I'm not following a programming course
My uni is more EE with lots of mathematics and a couple of CS courses

Think about the implementation here. How many pointers would you need to keep track of a queue? With a stack, it is just one. This is used so frequently, it's kept in a register, can you spare more registers to support a queue structure? Why wouldn't that be a good idea?

Because you would have to waste cycles loading the register with the additional pointer?
Thanks for the help

still, if you understand how local declarment manages the memory, then you should automicatically understand why it is the way it is

More than that, it just doesn't make sense a to use a queue for function calls.
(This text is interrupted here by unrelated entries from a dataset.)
theorem seroTemp_lt_of_ne (input_str : List String) (idx : Nat)
    (h : seroTemp input_str idx ≠ "") : seroMax input_str - (idx + 1) < seroMax input_str - idx := by
  have hcol : seroCol input_str idx ≠ [] := by
    intro hnil
    apply h
    have ht : (seroTemp input_str idx).toList = [] := by
      rw [seroTemp_toList, hnil]
    have := congrArg String.ofList ht
    simpa [String.ofList_toList] using this
  have := (seroCol_ne_nil_iff input_str idx).mp hcol
  omega

-- the `while True` loop over start_idx
def seroGo (input_str : List String) (idx : Nat) : String :=
  let temp := seroTemp input_str idx
  if _h : temp = "" then "" else temp ++ seroGo input_str (idx + 1)
termination_by seroMax input_str - idx
decreasing_by exact seroTemp_lt_of_ne input_str idx _h

def sero (input_str : List String) : String := seroGo input_str 0

-- ===== PORT B =====
def sero_alt (input_str : List String) : String :=
  let cells := (PySem.List.enumerate (PySem.List.slice input_str none (some 5))).flatMap
    (fun p => (PySem.List.enumerate p.2.toList).map (fun q => (5 * q.1 + p.1, q.2)))
  String.ofList ((PySem.List.sorted cells (fun t => t.1)).map (fun t => t.2))

-- ===== PRECONDITION & SPEC =====
def Spec_sero (input_str : List String) (out : String) : Prop := out = sero_alt input_str
instance (input_str : List String) (out : String) : Decidable (Spec_sero input_str out) := by unfold Spec_sero; infer_instance

-- ===== CLAIM (what is proved, stated in full; the proofs are below) =====
def Claim_equal_sero : Prop := ∀ (input_str : List String), Dom_sero input_str → Spec_sero input_str (sero input_str)

-- ===== LEMMAS AND PROOFS =====

-- B's decorated cell list, row-major (over an already-enumerated row list)
def seroCells (L : List (Int × String)) : List (Int × Char) :=
  L.flatMap (fun p => (PySem.List.enumerate p.2.toList).map (fun q => (5 * q.1 + p.1, q.2)))

-- the same cells in column-major order, columns 0..n-1
def seroColsK (n : Nat) (L : List (Int × String)) : List (Int × Char) :=
  (List.range n).flatMap
    (fun (c : Nat) => L.filterMap (fun p => (p.2.toList[c]?).map (fun ch => (5 * (c : Int) + p.1, ch))))

theorem mk_append (l m : List Char) : String.ofList l ++ String.ofList m = String.ofList (l ++ m) :=
  Eq.symm String.ofList_append

theorem seroGo_eq (input_str : List String) : ∀ (d idx : Nat),
    seroMax input_str - idx = d →
    seroGo input_str idx = String.ofList ((List.range' idx d).flatMap (seroCol input_str)) := by
  intro d
  induction d with
  | zero =>
    intro idx hd
    have hcol : seroCol input_str idx = [] := by
      by_contra h
      have := (seroCol_ne_nil_iff input_str idx).mp h
      omega
    have htemp : seroTemp input_str idx = "" := by
      have ht : (seroTemp input_str idx).toList = [] := by
        rw [seroTemp_toList, hcol]
      have := congrArg String.ofList ht
      simpa [String.ofList_toList] using this
    rw [seroGo]
    simp [htemp, String.ofList_nil]
  | succ d ih =>
    intro idx hd
    have hlt : idx < seroMax input_str := by omega
    have hcol : seroCol input_str idx ≠ [] :=
      (seroCol_ne_nil_iff input_str idx).mpr hlt
    have htemp : seroTemp input_str idx ≠ "" := by
      intro h
      apply hcol
      have := seroTemp_toList input_str idx
      rw [h] at this
      exact this.symm
    rw [seroGo]
    simp only [htemp, dite_false, dif_neg]
    rw [ih (idx + 1) (by omega)]
    have hrange : List.range' idx (d+1) = idx :: List.range' (idx+1) d := by
      simp [List.range'_succ]
    rw [hrange, List.flatMap_cons]
    have h1 : seroTemp input_str idx = String.ofList (seroCol input_str idx) := by
      rw [← seroTemp_toList, String.ofList_toList]
    rw [h1, mk_append]

theorem filterMap_cons_toList {α β : Type} (f : α → Option β) (a : α) (l : List α) :
    List.filterMap f (a :: l) = (f a).toList ++ List.filterMap f l := by
  cases h : f a <;> simp [List.filterMap_cons, h]

theorem flatMap_append_perm {α β : Type} (l : List α) (f g : α → List β) :
    (l.flatMap (fun c => f c ++ g c)).Perm (l.flatMap f ++ l.flatMap g) := by
  induction l with
  | nil => simp
  | cons c t ih =>
    simp only [List.flatMap_cons]
    refine (List.Perm.append_left (f c ++ g c) ih).trans ?_
    rw [List.append_assoc (f c) (g c), List.append_assoc (f c) (t.flatMap f)]
    exact List.Perm.append_left (f c) (List.perm_append_comm_assoc _ _ _)

-- one row's cells, read column by column over a wide-enough range, in row order
theorem row_cells_eq (i : Int) (xs : List Char) : ∀ (n : Nat), xs.length ≤ n →
    (List.range n).flatMap (fun (c : Nat) => ((xs[c]?).map (fun ch => (5 * (c : Int) + i, ch))).toList)
    = (PySem.List.enumerate xs).map (fun q => (5 * q.1 + i, q.2)) := by
  intro n hn
  obtain ⟨k, rfl⟩ : ∃ k, n = xs.length + k := ⟨n - xs.length, by omega⟩
  induction k with
  | zero =>
    simp only [Nat.add_zero]
    have hmap : (List.range xs.length).map
        (fun (c : Nat) => ((xs[c]?).map (fun ch => (5 * (c : Int) + i, ch))).toList)
        = (List.range xs.length).map (fun (c : Nat) => [(5 * (c : Int) + i, xs.getD c default)]) := by
      apply List.map_congr_left
      intro c hc
      have hc' : c < xs.length := List.mem_range.mp hc
      simp [List.getElem?_eq_getElem hc', List.getD, hc']
    rw [List.flatMap_def, hmap, ← List.flatMap_def]
    rw [← List.flatMap_map (f := fun (c : Nat) => ((5 * (c : Int) + i, xs.getD c default) : Int × Char))
      (g := fun x => [x]), List.flatMap_singleton']
    apply List.ext_getElem
    · simp [PySem.List.length_enumerate]
    · intro k hk1 hk2
      have hk : k < xs.length := by simpa using hk1
      simp [PySem.List.getElem_enumerate, List.getD, hk]
  | succ k ih =>
    rw [show xs.length + (k+1) = (xs.length + k) + 1 from rfl, List.range_succ,
      List.flatMap_append, ih (by omega)]
    have hnone : xs[xs.length + k]? = none := by
      apply List.getElem?_eq_none
      omega
    simp [hnone]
Why would you want to remove the oldest part of the stack? You'd have nowhere to return to. I guess it could work if you used jumps everywhere instead of calls, but that would be pretty retarded, like only using goto's in C.

Well the fact that you have to waste a register is bad enough. The queue would give you no advantages at all, and many disadvantages. A key thing to remember is that just because things are thrown onto the stack in FIFO order, doesn't mean they cannot be accessed arbitrarily. There are memory fetch instructions built into the assembly language to fetch a location with offset.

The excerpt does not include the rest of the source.